I am staying in former East Berlin and street art is everywhere. It’s not something that I know much about, as the trend hasn’t reached the far lands of Vancouver. I’m not sure that my Vancouver neighbours would agree that it can be as striking as our ocean and mountain scenery.
It used to be called graffiti, but that term is now only used to describe art that vandalizes property. (It’s probably still called graffiti by those who hate it.) Street art varies quite a bit – from a small drawing to a picture that covers the side of an entire building. I stumbled upon an area in Friedrichshain that is a mecca for street artists. The area used to be a railway yard, and covers about 3 or 4 square blocks. There are maybe 20 ramshackle buildings there, and all are bars and clubs that come alive late at night when I’m already tucked in bed. Every inch of every building is covered in art. It’s a colourful and delicious blur to the eye, especially in such an otherwise drab setting.
I happened upon a young man, “Falkland”, who was painting the side of a building the size of a warehouse. I stopped to chat while he was taking a break from work. He was creating a black and white painting of a cowboy who had been shot, and falling backwards. It was an impressive image – detailed and in perfect perspective. Hard to do, I would think, with a 40 ft tall canvas. He was painting with a large brush at the time, but had a bucket full of supplies like spray paint, paint cans, and various brushes.
I had just read an article, Wild West Germany, in a recent issue of the New Yorker. Had I not read that article, I would have been puzzled at Falkland’s choice of subject. Apparently Germans have had a long-standing love affair with cowboys of the Wild West. In fact, some would say they are somewhat obsessed with it. It started with the novels of Karl May from the late 19th century. Over 300 million of his novels have been sold and they are better known to the Germans than the works of Thomas Mann. Every year in northern Germany there is a Karl May festival visited by over 300,000 people. I asked Falkland if he had read Karl May’s novels as a child, and he admitted (somewhat sheepishly) that he had.
Falkland hopes to become famous some day. He is studying communications at school, but likes to take a break from tedious computer work. He had been commissioned to paint the building, and was honoured to have been offered the work. It was an acknowledgement that he stood out among the hundreds of other street artists in Berlin. No fee had been mentioned in the negotiations, but he hoped that he would be paid for his time. I got the impression that the exposure and recognition was far more important to him than the money. His ultimate fantasy is to be invited around the world just to paint buildings. It would be enough if his expenses were paid, as that would allow him to travel the world and do what he loves to do. He had recently been to Cuba and did some street painting there. He was not asked to do it, but says the residents loved his work and encouraged him to paint whatever he wanted in their neighbourhood.

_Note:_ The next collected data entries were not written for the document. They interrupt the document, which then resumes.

-- pv_equiv track=rewrite | github.com/heimgewebe/tools | repomergers/hauski-merger.py | summarize_ext
-- ===== SOURCE A (Python) =====
-- def summarize_ext(manifest_rows):
--     """
--     manifest_rows: Liste von (rel:Path, size:int, md5:str, cat:str, ext:str)
--     -> (ext_counts, ext_sizes)
--     """
--     counts: dict[str, int] = {}
--     sizes: dict[str, int] = {}
--     for rel, sz, md5, cat, ext in manifest_rows:
--         key = ext or "<none>"
--         counts[key] = counts.get(key, 0) + 1
--         sizes[key] = sizes.get(key, 0) + sz
--     return counts, sizes
-- ===== SOURCE B (Python) =====
-- def summarize_ext(manifest_rows):
--     """
--     manifest_rows: Liste von (rel:Path, size:int, md5:str, cat:str, ext:str)
--     -> (ext_counts, ext_sizes)
--     """
--     keyed = [(ext or "<none>", sz) for rel, sz, md5, cat, ext in manifest_rows]
--     keys = list(dict.fromkeys(k for k, _ in keyed))
--     counts = {k: sum(1 for kk, _ in keyed if kk == k) for k in keys}
--     sizes = {k: sum(s for kk, s in keyed if kk == k) for k in keys}
--     return counts, sizes
-- ===== Notes on version B (the rewrite author's own statement) =====
-- stated objective: alternative
-- what changed: Replaces A's single incremental pass updating two dicts with a two-phase group-by: normalize (key, size) pairs, dedup the keys in first-occurrence order, then build each dict by a per-key scan (count / sum) over the pairs.
import Mathlib
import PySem

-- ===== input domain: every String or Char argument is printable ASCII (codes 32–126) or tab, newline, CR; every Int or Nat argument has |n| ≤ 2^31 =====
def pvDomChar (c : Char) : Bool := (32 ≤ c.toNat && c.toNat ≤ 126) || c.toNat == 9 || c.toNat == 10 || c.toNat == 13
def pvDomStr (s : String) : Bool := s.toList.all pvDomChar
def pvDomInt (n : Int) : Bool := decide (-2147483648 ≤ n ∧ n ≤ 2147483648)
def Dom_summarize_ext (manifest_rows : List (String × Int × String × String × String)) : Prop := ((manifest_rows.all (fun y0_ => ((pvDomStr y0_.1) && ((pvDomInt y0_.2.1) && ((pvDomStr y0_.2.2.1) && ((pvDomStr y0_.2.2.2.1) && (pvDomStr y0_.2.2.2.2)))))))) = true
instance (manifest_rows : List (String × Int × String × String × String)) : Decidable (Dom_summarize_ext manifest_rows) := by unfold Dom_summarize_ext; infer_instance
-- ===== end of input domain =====

-- B replaces A's incremental dict-updating pass with a dedup-keys-then-scan-per-key group-by (alternative decomposition, not faster).

-- ===== PORT A =====
-- 'ext or "<none>"' : the empty string is the only falsy str
def pvKey (ext : String) : String := if ext = "" then "<none>" else ext

def summarize_ext (manifest_rows : List (String × Int × String × String × String)) : (List (String × Int)) × (List (String × Int)) :=
  let st := manifest_rows.foldl
    (fun (st : PySem.Dict String Int × PySem.Dict String Int) row =>
      (st.1.insert (pvKey row.2.2.2.2) (st.1.getD (pvKey row.2.2.2.2) 0 + 1),
       st.2.insert (pvKey row.2.2.2.2) (st.2.getD (pvKey row.2.2.2.2) 0 + row.2.1)))
    (PySem.Dict.empty, PySem.Dict.empty)
  (st.1.items, st.2.items)

-- ===== PORT B =====
def summarize_ext_alt (manifest_rows : List (String × Int × String × String × String)) : (List (String × Int)) × (List (String × Int)) :=
  let keyed := manifest_rows.map (fun row => (pvKey row.2.2.2.2, row.2.1))
  let keys := PySem.List.dedup (keyed.map (·.1))
  (keys.map (fun k => (k, (keyed.countP (fun p => p.1 == k) : Int))),
   keys.map (fun k => (k, ((keyed.filter (fun p => p.1 == k)).map (·.2)).sum)))

-- ===== PRECONDITION & SPEC =====
def Spec_summarize_ext (manifest_rows : List (String × Int × String × String × String)) (out : (List (String × Int)) × (List (String × Int))) : Prop := out = summarize_ext_alt manifest_rows
instance (manifest_rows : List (String × Int × String × String × String)) (out : (List (String × Int)) × (List (String × Int))) : Decidable (Spec_summarize_ext manifest_rows out) := by unfold Spec_summarize_ext; infer_instance

-- ===== CLAIM (what is proved, stated in full; the proofs are below) =====
def Claim_equal_summarize_ext : Prop := ∀ (manifest_rows : List (String × Int × String × String × String)), Dom_summarize_ext manifest_rows → Spec_summarize_ext manifest_rows (summarize_ext manifest_rows)

-- ===== LEMMAS AND PROOFS =====

-- value of A's insert/getD accumulation loop at any key
lemma getD_foldl_insert_key_add {α : Type} (l : List α) (key : α → String) (g : α → Int)
    (d : PySem.Dict String Int) (k : String) :
    (l.foldl (fun d a => d.insert (key a) (d.getD (key a) 0 + g a)) d).getD k 0
      = d.getD k 0 + ((l.filter (fun a => key a == k)).map g).sum := by
  induction l generalizing d with
  | nil => simp
  | cons a t ih =>
    simp only [List.foldl_cons, List.filter_cons, ih]
    rw [PySem.Dict.getD_insert]
    by_cases h : key a = k
    · simp [h]; omega
    · simp [h, Ne.symm h]

-- A's loop over a pair of dicts is two independent loops
lemma foldl_split (rows : List (String × Int × String × String × String)) :
    rows.foldl
      (fun (st : PySem.Dict String Int × PySem.Dict String Int) row =>
        (st.1.insert (pvKey row.2.2.2.2) (st.1.getD (pvKey row.2.2.2.2) 0 + 1),
         st.2.insert (pvKey row.2.2.2.2) (st.2.getD (pvKey row.2.2.2.2) 0 + row.2.1)))
      (PySem.Dict.empty, PySem.Dict.empty)
    = (rows.foldl (fun d row => d.insert (pvKey row.2.2.2.2) (d.getD (pvKey row.2.2.2.2) 0 + 1)) PySem.Dict.empty,
       rows.foldl (fun d row => d.insert (pvKey row.2.2.2.2) (d.getD (pvKey row.2.2.2.2) 0 + row.2.1)) PySem.Dict.empty) := by
  suffices h : ∀ (a b : PySem.Dict String Int),
      rows.foldl
        (fun (st : PySem.Dict String Int × PySem.Dict String Int) row =>
          (st.1.insert (pvKey row.2.2.2.2) (st.1.getD (pvKey row.2.2.2.2) 0 + 1),
           st.2.insert (pvKey row.2.2.2.2) (st.2.getD (pvKey row.2.2.2.2) 0 + row.2.1))) (a, b)
      = (rows.foldl (fun d row => d.insert (pvKey row.2.2.2.2) (d.getD (pvKey row.2.2.2.2) 0 + 1)) a,
         rows.foldl (fun d row => d.insert (pvKey row.2.2.2.2) (d.getD (pvKey row.2.2.2.2) 0 + row.2.1)) b) from
    h _ _
  induction rows with
  | nil => intro a b; rfl
  | cons r t ih => intro a b; simpa using ih _ _

theorem summarize_ext_spec : Claim_equal_summarize_ext := by
  intro rows _
  unfold Spec_summarize_ext summarize_ext summarize_ext_alt
  dsimp only
  rw [foldl_split]
  simp only [Prod.mk.injEq]
  have hkeys : ∀ (f : PySem.Dict String Int → (String × Int × String × String × String) → Int),
      (rows.foldl (fun d row => PySem.Dict.insert d (pvKey row.2.2.2.2) (f d row)) PySem.Dict.empty).keys
        = PySem.List.dedup (rows.map (fun row => pvKey row.2.2.2.2)) := by
    intro f
    rw [PySem.Dict.keys_foldl_insert_key]
    simp [PySem.Dict.keys_empty, PySem.List.dedup_eq_ofList, PySem.Set.update, PySem.Set.ofList_eq_foldl]
  have hnd : ∀ (f : PySem.Dict String Int → (String × Int × String × String × String) → Int),
      (rows.foldl (fun d row => PySem.Dict.insert d (pvKey row.2.2.2.2) (f d row)) PySem.Dict.empty).keys.Nodup := by
    intro f
    exact PySem.Dict.nodup_keys_foldl_insert_key _ _ _ _ (by simp [PySem.Dict.keys_empty])
  constructor
  · rw [PySem.Dict.items_eq_map_keys _ (hnd _) 0, hkeys]
    simp only [List.map_map]
    apply List.map_congr_left
    intro k _
    have := getD_foldl_insert_key_add rows (fun row => pvKey row.2.2.2.2) (fun _ => 1) PySem.Dict.empty k
    simp only at this
    rw [this]
    simp [List.countP_eq_length_filter, List.filter_map, Function.comp_def]
  · rw [PySem.Dict.items_eq_map_keys _ (hnd _) 0, hkeys]
    simp only [List.map_map]
    apply List.map_congr_left
    intro k _
    have := getD_foldl_insert_key_add rows (fun row => pvKey row.2.2.2.2) (fun row => row.2.1) PySem.Dict.empty k
    simp only at this
    rw [this]
    simp [List.filter_map, Function.comp_def, List.map_map]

Given the prevalence and tendencies of Berlin street artists, I asked Falkland if he was concerned that his work might be defaced. He knows that it will be defaced with graffiti as soon as he’s finished. However, he thinks it will be restricted to the landscape, which is closer to the ground. When I asked why anyone would do that to another artist’s work, he said it’s because they are sending him a message: he has sold out by doing a commissioned work. I asked how he would feel when that happened, and he had quite a philosophical view of it all. He knows that nothing lasts forever. His work is just there until it disintegrates with the weather or until someone else obliterates it. I suggested that it was kind of like a Buddhist sand painting. He gave me a miniscule smile in response – the first in our long conversation.